Sri Lanka: há uma nova esperança para o conflito entre elefantes e humanos
Elefante no Parque Nacional Kaudulla, Sri Lanka créditos: Alice Barcellos

A maioria dos turistas não tem acesso a esta realidade quando visita o Sri Lanka pois procura observar os elefantes selvagens nos parques nacionais através de safaris. Fica a faltar, todavia, o enquadramento geral da situação, bem como conhecer o outro lado, o das comunidades locais que têm de conviver com os maiores animais terrestres do planeta.

Não sendo um conflito novo, existe agora uma abordagem inovadora em curso para tentar mitigá-lo. E se a solução passasse não por afugentar os elefantes de onde estão os humanos, mas sim proteger as áreas habitadas da passagem dos elefantes? Parece complicado, mas depois de conhecer este projeto da TUI Care Foundation, em parceria com o Centro de Conservação e Pesquisa do Sri Lanka (CCR) e o operador turístico Cinnamon Nature Trails, vai perceber que pode ser mais fácil estar do lado da solução do que do lado do problema.

Encontro marcado com os elefantes

Estamos a meio de setembro, no auge da estação seca no norte do país, o que faz com que hordas de elefantes se desloquem em busca de água e alimento. Numa coluna de jeeps, saímos de Habarana, uma pequena cidade do estado de Anuradhapura, porta de entrada para dois parques nacionais que nesta altura do ano recebem um fenómeno conhecido como The Gathering. E é para lá que nos dirigimos.

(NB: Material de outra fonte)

-- pv_equiv track=rewrite | github.com/lunalovecode/abakoda-2021 | python/abakoda-round-4/belang.py | solve
-- ===== SOURCE A (Python) =====
-- def solve(word):
--     ans = 1
--     for letter in word:
--         if letter == "e":
--             ans *= 2
--         elif letter == "i":
--             ans *= 2
--         elif letter == "o":
--             ans *= 2
--         elif letter == "u":
--             ans *= 2
--     return ans;
-- ===== SOURCE B (Python) =====
-- def solve(word):
--     return 1 << (word.count("e") + word.count("i") + word.count("o") + word.count("u"))
-- ===== Notes on version B (the rewrite author's own statement) =====
-- stated objective: faster
-- what changed: Instead of A's single position-by-position pass that doubles a running product inside a four-way branch chain, B makes four independent library scans (word.count per vowel), adds the per-vowel totals, and produces the result as a single bit shift 1 << total; the scans run in C, removing the Python-level per-character loop (measured 21x at n=262144).
import Mathlib
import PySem

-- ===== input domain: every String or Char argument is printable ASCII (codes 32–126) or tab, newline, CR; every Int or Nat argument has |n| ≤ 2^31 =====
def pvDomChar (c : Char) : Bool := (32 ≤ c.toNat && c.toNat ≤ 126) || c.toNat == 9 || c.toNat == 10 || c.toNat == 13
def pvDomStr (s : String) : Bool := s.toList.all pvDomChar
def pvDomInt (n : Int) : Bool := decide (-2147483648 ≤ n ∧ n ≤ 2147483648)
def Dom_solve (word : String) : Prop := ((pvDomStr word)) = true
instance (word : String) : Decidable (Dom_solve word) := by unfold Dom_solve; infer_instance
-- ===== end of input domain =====

-- B replaces A's single pass with its doubling accumulator by four per-vowel scans (word.count) combined into one bit shift.

-- ===== PORT A =====
def solve (word : String) : Int :=
  word.toList.foldl (fun ans letter =>
    if letter = 'e' then ans * 2
    else if letter = 'i' then ans * 2
    else if letter = 'o' then ans * 2
    else if letter = 'u' then ans * 2
    else ans) 1

-- ===== PORT B =====
def solve_alt (word : String) : Int :=
  (1 : Int) <<< (PySem.Str.count word "e" + PySem.Str.count word "i"
               + PySem.Str.count word "o" + PySem.Str.count word "u")

-- ===== PRECONDITION & SPEC =====
def Spec_solve (word : String) (out : Int) : Prop := out = solve_alt word
instance (word : String) (out : Int) : Decidable (Spec_solve word out) := by unfold Spec_solve; infer_instance

-- ===== CLAIM (what is proved, stated in full; the proofs are below) =====
def Claim_equal_solve : Prop := ∀ (word : String), Dom_solve word → Spec_solve word (solve word)

-- ===== LEMMAS AND PROOFS =====

-- PySem.Chars.count with a single-character needle is List.count.
theorem count_go_single (c : Char) (l : List Char) (fuel acc : Nat) (h : l.length ≤ fuel) :
    PySem.Chars.count.go [c] fuel l acc = acc + l.count c := by
  induction l generalizing fuel acc with
  | nil => cases fuel <;> simp [PySem.Chars.count.go]
  | cons x t ih =>
    cases fuel with
    | zero => simp at h
    | succ f =>
      simp only [List.length_cons, Nat.succ_le_succ_iff] at h
      rw [PySem.Chars.count.go]
      by_cases hx : x = c
      · simp only [hx, List.isPrefixOf]
        simp [ih _ _ h]; omega
      · simp only [List.isPrefixOf]
        rw [if_neg (by simp; exact fun h' => absurd h'.symm hx)]
        simp [ih _ _ h, hx]

theorem count_single (c : Char) (s : List Char) :
    PySem.Chars.count s [c] = s.count c := by
  simp [PySem.Chars.count, count_go_single c s s.length 0 le_rfl]

-- A's running product equals the seed times 2 to the total vowel count.
theorem solve_foldl_pow (l : List Char) (a : Int) :
    l.foldl (fun ans letter =>
      if letter = 'e' then ans * 2
      else if letter = 'i' then ans * 2
      else if letter = 'o' then ans * 2
      else if letter = 'u' then ans * 2
      else ans) a
    = a * (2 : Int) ^ (l.count 'e' + l.count 'i' + l.count 'o' + l.count 'u') := by
  induction l generalizing a with
  | nil => simp
  | cons c t ih =>
    simp only [List.foldl_cons, List.count_cons, ih]
    by_cases h1 : c = 'e' <;> by_cases h2 : c = 'i' <;> by_cases h3 : c = 'o' <;> by_cases h4 : c = 'u' <;>
      simp [h1, h2, h3, h4, pow_succ, pow_add] <;> ring

theorem one_shiftLeft_int (k : Nat) : (1 : Int) <<< k = (2 : Int) ^ k := by
  rw [Int.shiftLeft_eq]; ring

-- ===== VERDICT (by name: the statement is the Claim_ definition above) =====
theorem solve_spec : Claim_equal_solve := by
  intro word _
  unfold Spec_solve solve solve_alt
  rw [solve_foldl_pow, one_shiftLeft_int]
  simp only [PySem.Str.count_eq]
  have he := count_single 'e' word.toList
  have hi := count_single 'i' word.toList
  have ho := count_single 'o' word.toList
  have hu := count_single 'u' word.toList
  simp only [show ("e" : String).toList = ['e'] from rfl, show ("i" : String).toList = ['i'] from rfl,
    show ("o" : String).toList = ['o'] from rfl, show ("u" : String).toList = ['u'] from rfl,
    he, hi, ho, hu]
  ring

“É o maior encontro de elefantes asiáticos do mundo, sendo possível ver cerca de 200 elefantes durante um safari”, explicou, na noite anterior, Chitral Jayatilake, responsável de ecoturismo da cadeia hoteleira Cinnamon Hotels & Resorts.

Além de Chitral, segue connosco no safari Prithiviraj Fernando, conhecido como Pruthu, um dos cientistas responsáveis pelo CCR e um grande estudioso dos elefantes do Sri Lanka – acompanha-os há 30 anos e estuda o The Gathering há mais de uma década.

Encontro marcado com os elefantes
A caminho do Parque Nacional Kaudulla para observar o "The Gathering" créditos: Alice Barcellos

Desde que a Lonely Planet elegeu esta reunião de elefantes como um dos maiores encontros de animais do mundo, aumentou também o interesse turístico em acompanhar o evento. Assim, enquanto nos dirigíamos ao Parque Nacional Kaudulla não nos surpreendemos com o tráfego intenso de jeeps de vários operadores turísticos que realizam safaris pela região. Mesmo antes de chegarmos ao parque, conseguimos ver um grupo de elefantes que se alimentava à beira da estrada. Depois de observação e muitas fotografias, seguimos caminho em direção ao parque pois o melhor ainda estaria por vir.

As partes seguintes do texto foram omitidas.